Partially hidden from view by the headline $6 billion levy on Australia’s five largest banks, the Budget also contained a significant new reform package called the Banking Executive Accountability Regime.

The regime includes:

  • New registration requirements: prior to appointing senior executives and directors Authorised Deposit-taking Institutions (ADIs) will need to advise the Australian Prudential Regulation Authority (APRA). Upon appointment, these people must be registered with APRA and a map of the role and responsibilities of the ADI’s senior executives provided to the regulator;
  • New powers and penalties: additional expectations will be established for how banks and their executives conduct their business consistent with good prudential outcomes, with a new civil penalty enforced by APRA for ADIs that fail to meet those expectations; stronger powers will also be given to APRA to remove the disqualify senior executives and directors from all APRA-regulated institutions; and
  • The civil penalty will be a maximum of $200 million for larger ADIs and $50 million for smaller ADIs; and
  • APRA will also be able to impose penalties if ADIs do not appropriately monitor suitability of their executives to hold senior positions.
  • Remuneration: a requirement for a minimum of 40 per cent of an ADI executive’s variable remuneration – and 60 per cent for certain executives such as the chief executive – to be deferred for a minimum period of four years to ensure executives are more accountable; and stronger powers for APRA to require ADIs to review and adjust their remuneration policies when APRA believes such policies are producing inappropriate outcomes.

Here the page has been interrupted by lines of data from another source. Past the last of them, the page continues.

-- pv_equiv track=rewrite | github.com/ttzytt/PyAutoGrade | tests/Block 4/tested_code/13/Unit 1/Cards/card_functions.py | catch_cheater
-- ===== SOURCE A (Python) =====
-- def catch_cheater(cards_played, initial_card, num_players, starting_player):
--
--     is_reversed = False
--     is_skipping = False
--     cheater = None
--     order_shift = starting_player - 1
--
--
--
--
--
--
--
--     if initial_card[1] == 'skip':
--         order_shift += 1
--     elif initial_card[1] == 'reverse':
--         is_reversed = True
--
--     previous_card = initial_card
--
--     for i in range(len(cards_played)):
--         if is_skipping:
--
--             if is_reversed:
--                 order_shift -= 1
--             else:
--                 order_shift += 1
--         current_player = (i+order_shift)%num_players
--
--
--         if not (previous_card[0] == cards_played[i][0] or
--                 previous_card[1] == cards_played[i][1]):
--
--             cheater = current_player + 1
--             return cheater
--
--
--         if cards_played[i][1] == 'skip':
--             is_skipping = True
--         else:
--             is_skipping = False
--
--         if cards_played[i][1] == 'reverse':
--             if is_reversed == False:
--                 is_reversed = True
--             else:
--                 is_reversed = False
--
--
--         if is_reversed:
--             order_shift -= 2
--
--         previous_card = cards_played[i]
--
--     return cheater
-- ===== SOURCE B (Python) =====
-- def catch_cheater(cards_played, initial_card, num_players, starting_player):
--     # Pass 1: find the first card that matches its predecessor in neither color nor value.
--     bad = None
--     prev = initial_card
--     for i, card in enumerate(cards_played):
--         if prev[0] != card[0] and prev[1] != card[1]:
--             bad = i
--             break
--         prev = card
--     if bad is None:
--         return None
--     # Pass 2: replay only the turn-order bookkeeping up to the offending card.
--     shift = starting_player - 1
--     rev = initial_card[1] == 'reverse'
--     if initial_card[1] == 'skip':
--         shift += 1
--     skipping = False
--     for card in cards_played[:bad]:
--         if skipping:
--             shift += -1 if rev else 1
--         skipping = card[1] == 'skip'
--         if card[1] == 'reverse':
--             rev = not rev
--         if rev:
--             shift -= 2
--     if skipping:
--         shift += -1 if rev else 1
--     return (bad + shift) % num_players + 1
-- ===== Notes on version B (the rewrite author's own statement) =====
-- stated objective: alternative
-- what changed: B splits A's single stateful loop into two independent passes: a first pass that only scans adjacent card pairs to locate the first invalid card, and a second pass that replays just the turn-order bookkeeping (skip/reverse/order_shift) over the prefix before that card; A interleaves both concerns in one loop with early return.
import Mathlib
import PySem

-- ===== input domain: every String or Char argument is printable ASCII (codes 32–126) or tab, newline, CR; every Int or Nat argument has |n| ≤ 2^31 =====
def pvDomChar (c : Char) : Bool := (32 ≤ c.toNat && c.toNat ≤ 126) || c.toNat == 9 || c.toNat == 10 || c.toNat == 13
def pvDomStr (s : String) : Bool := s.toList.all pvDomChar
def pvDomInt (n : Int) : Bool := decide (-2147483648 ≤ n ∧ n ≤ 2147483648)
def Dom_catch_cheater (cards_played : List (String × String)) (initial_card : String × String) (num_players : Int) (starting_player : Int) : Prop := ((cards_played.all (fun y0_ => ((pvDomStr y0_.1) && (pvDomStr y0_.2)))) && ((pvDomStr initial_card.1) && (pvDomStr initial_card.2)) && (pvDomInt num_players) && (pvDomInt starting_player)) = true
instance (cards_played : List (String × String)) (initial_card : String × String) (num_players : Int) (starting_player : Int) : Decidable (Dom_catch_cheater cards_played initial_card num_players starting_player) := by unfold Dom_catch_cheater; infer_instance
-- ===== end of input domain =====

-- B replaces A's single interleaved loop by two passes (find first invalid card, then replay
-- only the order bookkeeping over the prefix); same cost, different decomposition.


-- ===== PORT A =====
-- A's for-loop: state (is_reversed, is_skipping, order_shift, previous_card), index i, early return.
def catchLoopA (cards : List (String × String)) (i : Int) (rev skip : Bool)
    (shift : Int) (prev : String × String) (n : Int) : Option Int :=
  match cards with
  | [] => none
  | c :: rest =>
    let shift := if skip then (if rev then shift - 1 else shift + 1) else shift
    let current := PySem.Int.mod (i + shift) n
    if !(prev.1 == c.1 || prev.2 == c.2) then some (current + 1)
    else
      let skip' := c.2 == "skip"
      let rev' := if c.2 == "reverse" then !rev else rev
      let shift' := if rev' then shift - 2 else shift
      catchLoopA rest (i + 1) rev' skip' shift' c n

def catch_cheater (cards_played : List (String × String)) (initial_card : String × String) (num_players : Int) (starting_player : Int) : Option Int :=
  -- order_shift = starting_player - 1; then if/elif on initial_card[1]
  if initial_card.2 == "skip" then
    catchLoopA cards_played 0 false false (starting_player - 1 + 1) initial_card num_players
  else if initial_card.2 == "reverse" then
    catchLoopA cards_played 0 true false (starting_player - 1) initial_card num_players
  else
    catchLoopA cards_played 0 false false (starting_player - 1) initial_card num_players

-- ===== PORT B =====
-- B pass 1: index of the first card matching its predecessor in neither component.
def findBadB (prev : String × String) (cards : List (String × String)) : Option Nat :=
  match cards with
  | [] => none
  | c :: rest =>
    if prev.1 != c.1 && prev.2 != c.2 then some 0
    else (findBadB c rest).map (· + 1)

-- B pass 2: replay only the turn-order bookkeeping; returns (rev, skipping, shift).
def replayB (cards : List (String × String)) (rev skip : Bool) (shift : Int) : Bool × Bool × Int :=
  match cards with
  | [] => (rev, skip, shift)
  | c :: rest =>
    let shift := if skip then (if rev then shift - 1 else shift + 1) else shift
    let skip := c.2 == "skip"
    let rev := if c.2 == "reverse" then !rev else rev
    let shift := if rev then shift - 2 else shift
    replayB rest rev skip shift

def catch_cheater_alt (cards_played : List (String × String)) (initial_card : String × String) (num_players : Int) (starting_player : Int) : Option Int :=
  match findBadB initial_card cards_played with
  | none => none
  | some bad =>
    let shift0 := starting_player - 1
    let rev0 := initial_card.2 == "reverse"
    let shift0 := if initial_card.2 == "skip" then shift0 + 1 else shift0
    -- cards_played[:bad] with bad ≥ 0 is exactly List.take bad
    let (rev, skip, shift) := replayB (cards_played.take bad) rev0 false shift0
    let shift := if skip then (if rev then shift - 1 else shift + 1) else shift
    some (PySem.Int.mod ((bad : Int) + shift) num_players + 1)

-- ===== PRECONDITION & SPEC =====
-- Pre_ excludes num_players = 0 with a nonempty card list: there Python A reaches '% num_players'
-- and raises ZeroDivisionError.
def Pre_catch_cheater (cards_played : List (String × String)) (initial_card : String × String) (num_players : Int) (starting_player : Int) : Prop :=
  cards_played = [] ∨ num_players ≠ 0
instance (cards_played : List (String × String)) (initial_card : String × String) (num_players : Int) (starting_player : Int) : Decidable (Pre_catch_cheater cards_played initial_card num_players starting_player) := by unfold Pre_catch_cheater; infer_instance

def pvWitness_catch_cheater : (List (String × String)) × (String × String) × Int × Int :=
  ([("red", "1"), ("blue", "4")], ("red", "2"), 3, 1)

def Spec_catch_cheater (cards_played : List (String × String)) (initial_card : String × String) (num_players : Int) (starting_player : Int) (out : Option Int) : Prop := out = catch_cheater_alt cards_played initial_card num_players starting_player
instance (cards_played : List (String × String)) (initial_card : String × String) (num_players : Int) (starting_player : Int) (out : Option Int) : Decidable (Spec_catch_cheater cards_played initial_card num_players starting_player out) := by unfold Spec_catch_cheater; infer_instance

-- ===== CLAIM (what is proved, stated in full; the proofs are below) =====
def Claim_equal_catch_cheater : Prop := ∀ (cards_played : List (String × String)) (initial_card : String × String) (num_players : Int) (starting_player : Int), Dom_catch_cheater cards_played initial_card num_players starting_player → Pre_catch_cheater cards_played initial_card num_players starting_player → Spec_catch_cheater cards_played initial_card num_players starting_player (catch_cheater cards_played initial_card num_players starting_player)

-- ===== LEMMAS AND PROOFS =====

-- A's loop from any state equals B's two-pass formulation from the same state.
theorem loopA_eq_twoPass (cards : List (String × String)) :
    ∀ (i : Int) (rev skip : Bool) (shift : Int) (prev : String × String) (n : Int),
    catchLoopA cards i rev skip shift prev n =
      match findBadB prev cards with
      | none => none
      | some k =>
        let (rev', skip', shift') := replayB (cards.take k) rev skip shift
        let shift'' := if skip' then (if rev' then shift' - 1 else shift' + 1) else shift'
        some (PySem.Int.mod (i + (k : Int) + shift'') n + 1) := by
  induction cards with
  | nil => intro i rev skip shift prev n; simp [catchLoopA, findBadB]
  | cons c rest ih =>
    intro i rev skip shift prev n
    by_cases hbad : (prev.1 != c.1 && prev.2 != c.2) = true
    · have : (!(prev.1 == c.1 || prev.2 == c.2)) = true := by
        simpa [Bool.not_or] using hbad
      simp [catchLoopA, findBadB, hbad, this, replayB]
    · have hok : (!(prev.1 == c.1 || prev.2 == c.2)) = false := by
        cases h1 : prev.1 == c.1 <;> cases h2 : prev.2 == c.2 <;>
          simp_all [Bool.not_or]
      simp only [catchLoopA, findBadB, hbad, hok, if_false, Bool.false_eq_true]
      rw [ih]
      cases hfb : findBadB c rest with
      | none => simp
      | some k =>
        simp only [Option.map_some, List.take_succ_cons, replayB]
        have : i + 1 + (k : Int) = i + ((k + 1 : Nat) : Int) := by push_cast; ring
        rw [this]

theorem catch_cheater_spec : Claim_equal_catch_cheater := by
  intro cards init n sp _ _
  unfold Spec_catch_cheater catch_cheater catch_cheater_alt
  by_cases hs : (init.2 == "skip") = true
  · have hr : (init.2 == "reverse") = false := by
      have := eq_of_beq hs; simp [this]
    rw [if_pos hs, loopA_eq_twoPass]
    cases hfb : findBadB init cards <;> simp [hfb, hs, hr]
  · rw [if_neg (by simp_all)]
    by_cases hr : (init.2 == "reverse") = true
    · rw [if_pos hr, loopA_eq_twoPass]
      cases hfb : findBadB init cards <;> simp [hfb, hs, hr]
    · rw [if_neg (by simp_all), loopA_eq_twoPass]
      cases hfb : findBadB init cards <;> simp [hfb, hs, hr]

The remuneration measures will apply to non-ADI businesses within an ADI group structure, including superannuation funds and life insurance businesses.

Stand-alone superannuation funds not in a group structure will not be captured by the package, with the exception of APRA’s increased powers to disqualify directors and executives.

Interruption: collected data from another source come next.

-- pv_equiv track=rewrite | github.com/allenai/mmda | mmda/predictors/hf_predictors/utils.py | convert_sequence_tagging_to_spans
-- ===== SOURCE A (Python) =====
-- from typing import List, Tuple, Dict
-- import itertools
--
-- def convert_sequence_tagging_to_spans(
--     token_prediction_sequence: List,
-- ) -> List[Tuple[int, int, int]]:
--     """For a sequence of token predictions, convert them to spans
--     of consecutive same predictions.
--
--     Args:
--         token_prediction_sequence (List)
--
--     Returns:
--         List[Tuple[int, int, int]]: A list of (start, end, label)
--             of consecutive prediction of the same label.
--     """
--     prev_len = 0
--     spans = []
--     for gp, seq in itertools.groupby(token_prediction_sequence):
--         cur_len = len(list(seq))
--         spans.append((prev_len, prev_len + cur_len, gp))
--         prev_len = prev_len + cur_len
--     return spans
-- ===== SOURCE B (Python) =====
-- def _join(left, right):
--     # merge span lists of adjacent blocks: fuse the boundary spans if same label
--     (ls, _le, ll) = left[-1]
--     (_rs, re, rl) = right[0]
--     if ll == rl:
--         return left[:-1] + [(ls, re, ll)] + right[1:]
--     return left + right
--
--
-- def _solve(seq, off):
--     # span list of a nonempty block seq whose first token has global index off
--     n = len(seq)
--     if n == 1:
--         return [(off, off + 1, seq[0])]
--     mid = n // 2
--     return _join(_solve(seq[:mid], off), _solve(seq[mid:], off + mid))
--
--
-- def convert_sequence_tagging_to_spans(token_prediction_sequence):
--     if not token_prediction_sequence:
--         return []
--     return _solve(token_prediction_sequence, 0)
-- ===== Notes on version B (the rewrite author's own statement) =====
-- stated objective: alternative
-- what changed: Replaces the linear groupby scan with running length by a divide-and-conquer recursion: split the sequence in half, recursively compute span lists for each half, and merge them by fusing the two boundary spans when their labels agree.
import Mathlib
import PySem

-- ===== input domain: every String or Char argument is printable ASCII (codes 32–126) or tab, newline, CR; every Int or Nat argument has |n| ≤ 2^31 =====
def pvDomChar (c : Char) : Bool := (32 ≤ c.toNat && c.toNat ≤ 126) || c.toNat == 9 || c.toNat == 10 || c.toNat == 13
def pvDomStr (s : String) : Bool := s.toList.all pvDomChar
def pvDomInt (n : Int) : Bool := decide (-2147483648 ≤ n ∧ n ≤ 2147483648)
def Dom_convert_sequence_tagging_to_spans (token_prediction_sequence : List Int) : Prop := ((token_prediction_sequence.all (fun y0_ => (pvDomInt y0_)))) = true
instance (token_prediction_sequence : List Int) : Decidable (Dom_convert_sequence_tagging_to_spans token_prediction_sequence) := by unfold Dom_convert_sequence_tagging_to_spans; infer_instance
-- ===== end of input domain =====

-- B replaces A's groupby scan by a divide-and-conquer recursion: split the sequence in
-- half, recurse on both halves, and merge the two span lists by fusing the boundary
-- spans when their labels agree (objective: alternative algorithm, not faster).


-- ===== PORT A =====
-- itertools.groupby over an Int list: (key, group) pairs of maximal runs
def pyGroupby (l : List Int) : List (Int × List Int) :=
  match l with
  | [] => []
  | a :: rest =>
    (a, a :: rest.takeWhile (· == a)) :: pyGroupby (rest.dropWhile (· == a))
termination_by l.length
decreasing_by
  simp only [List.length_cons]
  exact Nat.lt_succ_of_le (List.length_dropWhile_le _ _)

-- the for-loop of A: running prev_len, appending (prev, prev+len, gp)
def goA : List (Int × List Int) → Int → List (Int × Int × Int)
  | [], _ => []
  | (gp, seq) :: rest, prev =>
    (prev, prev + (seq.length : Int), gp) :: goA rest (prev + (seq.length : Int))

def convert_sequence_tagging_to_spans (token_prediction_sequence : List Int) : List (Int × Int × Int) :=
  goA (pyGroupby token_prediction_sequence) 0

-- ===== PORT B =====
-- Source B's _join: merge span lists of adjacent blocks, fusing the boundary spans if same label.
-- (_join is only ever called on nonempty lists; the fallthrough arm is unreachable.)
def joinAt (left right : List (Int × Int × Int)) : List (Int × Int × Int) :=
  match left.getLast?, right.head? with
  | some (ls, _, ll), some (_, re, rl) =>
    if ll = rl then left.dropLast ++ [(ls, re, ll)] ++ right.tail
    else left ++ right
  | _, _ => left ++ right

-- Source B's _solve: span list of a nonempty block whose first token has global index off.
-- (_solve is only ever called on nonempty blocks; the [] arm is unreachable.  The fuel
-- parameter only makes the halving recursion structural: it starts at the block length
-- and each call halves the block, so the 0-fuel arm is never reached.)
def solveB : Nat → List Int → Int → List (Int × Int × Int)
  | 0, _, _ => []
  | _ + 1, [], _ => []
  | _ + 1, [x], off => [(off, off + 1, x)]
  | fuel + 1, x :: y :: t, off =>
    let mid := (x :: y :: t).length / 2
    joinAt (solveB fuel ((x :: y :: t).take mid) off)
           (solveB fuel ((x :: y :: t).drop mid) (off + (mid : Int)))

def convert_sequence_tagging_to_spans_alt (token_prediction_sequence : List Int) : List (Int × Int × Int) :=
  match token_prediction_sequence with
  | [] => []
  | x :: t => solveB (x :: t).length (x :: t) 0

-- ===== PRECONDITION & SPEC =====
def Spec_convert_sequence_tagging_to_spans (token_prediction_sequence : List Int) (out : List (Int × Int × Int)) : Prop := out = convert_sequence_tagging_to_spans_alt token_prediction_sequence
instance (token_prediction_sequence : List Int) (out : List (Int × Int × Int)) : Decidable (Spec_convert_sequence_tagging_to_spans token_prediction_sequence out) := by unfold Spec_convert_sequence_tagging_to_spans; infer_instance

-- ===== CLAIM (what is proved, stated in full; the proofs are below) =====
def Claim_equal_convert_sequence_tagging_to_spans : Prop := ∀ (token_prediction_sequence : List Int), Dom_convert_sequence_tagging_to_spans token_prediction_sequence → Spec_convert_sequence_tagging_to_spans token_prediction_sequence (convert_sequence_tagging_to_spans token_prediction_sequence)

-- ===== LEMMAS AND PROOFS =====

-- A's result as a function of the input suffix and the running offset
def Rsp (l : List Int) (off : Int) : List (Int × Int × Int) := goA (pyGroupby l) off

theorem Rsp_nil (off : Int) : Rsp [] off = [] := by
  simp [Rsp, pyGroupby, goA]

theorem Rsp_cons (a : Int) (t : List Int) (off : Int) :
    Rsp (a :: t) off =
      (off, off + (((t.takeWhile (· == a)).length : Int) + 1), a)
        :: Rsp (t.dropWhile (· == a)) (off + (((t.takeWhile (· == a)).length : Int) + 1)) := by
  rw [Rsp, pyGroupby, goA, Rsp]
  simp only [List.length_cons]
  push_cast
  ring_nf

theorem Rsp_ne_nil (a : Int) (t : List Int) (off : Int) : Rsp (a :: t) off ≠ [] := by
  rw [Rsp_cons]; simp

theorem takeWhile_all_append (a : Int) (g r : List Int) (hg : ∀ b ∈ g, b = a) :
    (g ++ r).takeWhile (· == a) = g ++ r.takeWhile (· == a) ∧
    (g ++ r).dropWhile (· == a) = r.dropWhile (· == a) := by
  induction g with
  | nil => simp
  | cons c g ih =>
    have hc : c = a := hg c (by simp)
    have := ih (fun b hb => hg b (by simp [hb]))
    simp [hc, this.1, this.2]

theorem takeWhile_head_ne (a b : Int) (r z : List Int) (hb : b ≠ a) :
    ((b :: r) ++ z).takeWhile (· == a) = [] ∧ ((b :: r) ++ z).dropWhile (· == a) = (b :: r) ++ z := by
  simp [hb]

theorem joinAt_cons (p : Int × Int × Int) (L R : List (Int × Int × Int)) (hL : L ≠ []) :
    joinAt (p :: L) R = p :: joinAt L R := by
  obtain ⟨q, L', rfl⟩ := List.exists_cons_of_ne_nil hL
  unfold joinAt
  cases hR : R.head? with
  | none => simp
  | some pr =>
    obtain ⟨rs, re, rl⟩ := pr
    have hlast : (p :: q :: L').getLast? = (q :: L').getLast? := List.getLast?_cons_cons ..
    rw [hlast]
    cases hl : (q :: L').getLast? with
    | none => simp at hl
    | some pl =>
      obtain ⟨ls, le, ll⟩ := pl
      by_cases h : ll = rl <;> simp [h, List.dropLast_cons_of_ne_nil]

-- A's spans of a concatenation are the boundary-merge of the spans of the pieces
theorem Rsp_append : ∀ (n : Nat) (l1 : List Int), l1.length ≤ n → ∀ (l2 : List Int) (off : Int), l1 ≠ [] → l2 ≠ [] →
    Rsp (l1 ++ l2) off = joinAt (Rsp l1 off) (Rsp l2 (off + (l1.length : Int))) := by
  intro n
  induction n with
  | zero =>
    intro l1 h1 l2 off hne _
    cases l1 with
    | nil => exact absurd rfl hne
    | cons a t => simp at h1
  | succ n ih =>
    intro l1 h1 l2 off hne hne2
    obtain ⟨a, t1, rfl⟩ := List.exists_cons_of_ne_nil hne
    set g := t1.takeWhile (· == a) with hgdef
    set r := t1.dropWhile (· == a) with hrdef
    have hg : ∀ b ∈ g, b = a := by
      intro b hb
      rw [hgdef] at hb
      simpa using List.mem_takeWhile_imp hb
    have hsplit : g ++ r = t1 := List.takeWhile_append_dropWhile
    have hlen1 : ((a :: t1).length : Int) = (g.length : Int) + 1 + (r.length : Int) := by
      rw [← hsplit]
      simp only [List.length_cons, List.length_append]
      push_cast
      ring
    cases hr : r with
    | nil =>
      -- l1 is a single run of a
      have ht1 : t1 = g := by rw [← hsplit, hr, List.append_nil]
      have hR1 : Rsp (a :: t1) off = [(off, off + ((g.length : Int) + 1), a)] := by
        rw [Rsp_cons, ← hgdef, ← hrdef, hr, Rsp_nil]
      obtain ⟨b, t2, rfl⟩ := List.exists_cons_of_ne_nil hne2
      by_cases hb : b = a
      · -- the run continues into l2
        rw [hb]
        have htw : (t1 ++ a :: t2).takeWhile (· == a) = g ++ a :: t2.takeWhile (· == a) ∧
                   (t1 ++ a :: t2).dropWhile (· == a) = t2.dropWhile (· == a) := by
          rw [ht1]
          have h0 := takeWhile_all_append a g (a :: t2) hg
          simpa [List.takeWhile_cons, List.dropWhile_cons] using h0
        rw [show (a :: t1) ++ a :: t2 = a :: (t1 ++ a :: t2) from rfl]
        rw [Rsp_cons a (t1 ++ a :: t2), htw.1, htw.2, hR1, Rsp_cons a t2]
        unfold joinAt
        simp only [List.getLast?_singleton, List.head?_cons, List.dropLast_singleton,
          List.nil_append, List.tail_cons, List.singleton_append]
        have e : ((g ++ a :: t2.takeWhile (· == a)).length : Int) + 1
            = ((a :: t1).length : Int) + (((t2.takeWhile (· == a)).length : Int) + 1) := by
          rw [ht1]
          push_cast [List.length_append, List.length_cons]
          ring
        rw [e, ← add_assoc]
        simp
      · -- labels differ at the boundary: the span lists just concatenate
        have htw : (t1 ++ b :: t2).takeWhile (· == a) = g ∧
                   (t1 ++ b :: t2).dropWhile (· == a) = b :: t2 := by
          rw [ht1]
          have h0 := takeWhile_all_append a g (b :: t2) hg
          simpa [List.takeWhile_cons, hb] using h0
        rw [show (a :: t1) ++ b :: t2 = a :: (t1 ++ b :: t2) from rfl]
        rw [Rsp_cons a (t1 ++ b :: t2), htw.1, htw.2, hR1, Rsp_cons b t2, Rsp_cons b t2]
        unfold joinAt
        simp only [List.getLast?_singleton, List.head?_cons, List.singleton_append]
        rw [if_neg (show ¬ a = b from fun h => hb (Eq.symm h))]
        have e : (g.length : Int) + 1 = ((a :: t1).length : Int) := by
          rw [ht1]
          push_cast [List.length_cons]
          ring
        rw [e]
    | cons c r' =>
      -- the head's maximal run ends inside l1: peel it and use the IH on the rest
      have hrne : t1.dropWhile (· == a) ≠ [] := by rw [← hrdef, hr]; simp
      have hc' : c ≠ a := by
        have h0 := List.head_dropWhile_not (· == a) (l := t1) hrne
        simp only [← hrdef, hr, List.head_cons] at h0
        simpa using h0
      have htw : (t1 ++ l2).takeWhile (· == a) = g ∧
                 (t1 ++ l2).dropWhile (· == a) = r ++ l2 := by
        rw [← hsplit, hr, List.append_assoc]
        have h1' := takeWhile_all_append a g ((c :: r') ++ l2) hg
        have h2' := takeWhile_head_ne a c r' l2 hc'
        exact ⟨by rw [h1'.1, h2'.1, List.append_nil], by rw [h1'.2, h2'.2]⟩
      have hrlen : r.length ≤ n := by
        have hd := List.length_dropWhile_le (· == a) t1
        rw [← hrdef] at hd
        simp only [List.length_cons] at h1
        omega
      rw [show (a :: t1) ++ l2 = a :: (t1 ++ l2) from rfl]
      rw [Rsp_cons a (t1 ++ l2), htw.1, htw.2, hr]
      rw [ih (c :: r') (hr ▸ hrlen) l2 _ (by simp) hne2]
      rw [Rsp_cons a t1, ← hgdef, ← hrdef, hr]
      rw [joinAt_cons _ _ _ (Rsp_ne_nil c r' _)]
      have e : off + ((g.length : Int) + 1) + (((c :: r').length : Nat) : Int)
          = off + (((a :: t1).length : Nat) : Int) := by
        rw [hlen1, hr]
        push_cast [List.length_cons]
        ring
      rw [e]

theorem solveB_eq_Rsp : ∀ (n : Nat) (l : List Int), l.length ≤ n → l ≠ [] →
    ∀ (off : Int), solveB n l off = Rsp l off := by
  intro n
  induction n with
  | zero =>
    intro l hl hne off
    cases l with
    | nil => exact absurd rfl hne
    | cons a t => simp at hl
  | succ n ih =>
    intro l hl hne off
    match l with
    | [x] =>
      rw [solveB, Rsp_cons]
      simp [Rsp_nil]
    | x :: y :: t =>
      rw [solveB]
      have hlen : (x :: y :: t).length = t.length + 2 := by simp
      set m := (x :: y :: t).length / 2 with hm
      have hm1 : 1 ≤ m := by rw [hm, hlen]; omega
      have hm2 : m < t.length + 2 := by rw [hm, hlen]; omega
      have htake : ((x :: y :: t).take m).length = m := by
        simp [List.length_take]; omega
      have hdrop : ((x :: y :: t).drop m).length = t.length + 2 - m := by
        simp [List.length_drop]
      have htne : (x :: y :: t).take m ≠ [] := by
        intro h; rw [h] at htake; simp at htake; omega
      have hdne : (x :: y :: t).drop m ≠ [] := by
        intro h; rw [h] at hdrop; simp at hdrop; omega
      rw [ih _ (by rw [htake]; simp at hl; omega) htne,
          ih _ (by rw [hdrop]; simp at hl; omega) hdne]
      rw [show ((m : Nat) : Int) = (((x :: y :: t).take m).length : Int) from by rw [htake]]
      rw [← Rsp_append ((x :: y :: t).take m).length _ le_rfl _ off htne hdne,
          List.take_append_drop]

-- ===== VERDICT (by name: the statement is the Claim_ definition above) =====
theorem convert_sequence_tagging_to_spans_spec : Claim_equal_convert_sequence_tagging_to_spans := by
  intro l _
  unfold Spec_convert_sequence_tagging_to_spans
  cases l with
  | nil => simp [convert_sequence_tagging_to_spans, convert_sequence_tagging_to_spans_alt, pyGroupby, goA]
  | cons a t =>
    show Rsp (a :: t) 0 = convert_sequence_tagging_to_spans_alt (a :: t)
    rw [convert_sequence_tagging_to_spans_alt, solveB_eq_Rsp (a :: t).length (a :: t) le_rfl (by simp)]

The Financial Services Council (FSC) has urged the Government to consult with industry before implementation of the Bank Executive Accountability Regime. These powers are without precedent and unintended consequences must be carefully avoided.

The FSC welcomed, however, the introduction of a one-stop shop for consumers to resolve disputes between consumers and financial services companies, the Australian Financial Complaints Authority (AFCA).
AFCA will commence operation from 1 July 2018. It will be industry funded with the expected cost still to be confirmed.

The AFCA will absorb the Financial Ombudsman Service (FOS) and the Superannuation Complaints Tribunal (SCT), however the FSC understands that matters brought to the AFCA will be treated in the same way as comparable matters currently brought before those existing organisations.

For example, superannuation related matters determined by the AFCA will be binding, as they are at the SCT.

Collectively, this new authority and the executive accountability regime lays out a blueprint for strengthening consumer trust in the financial services industry.

Whilst the devil will be in the detail, the FSC is pleased that once finalised, this unprecedented and stringent package of reforms may bring an end to the politicisation of the financial services industry.    

Blake Briggs is senior policy manager at the Financial Services Council.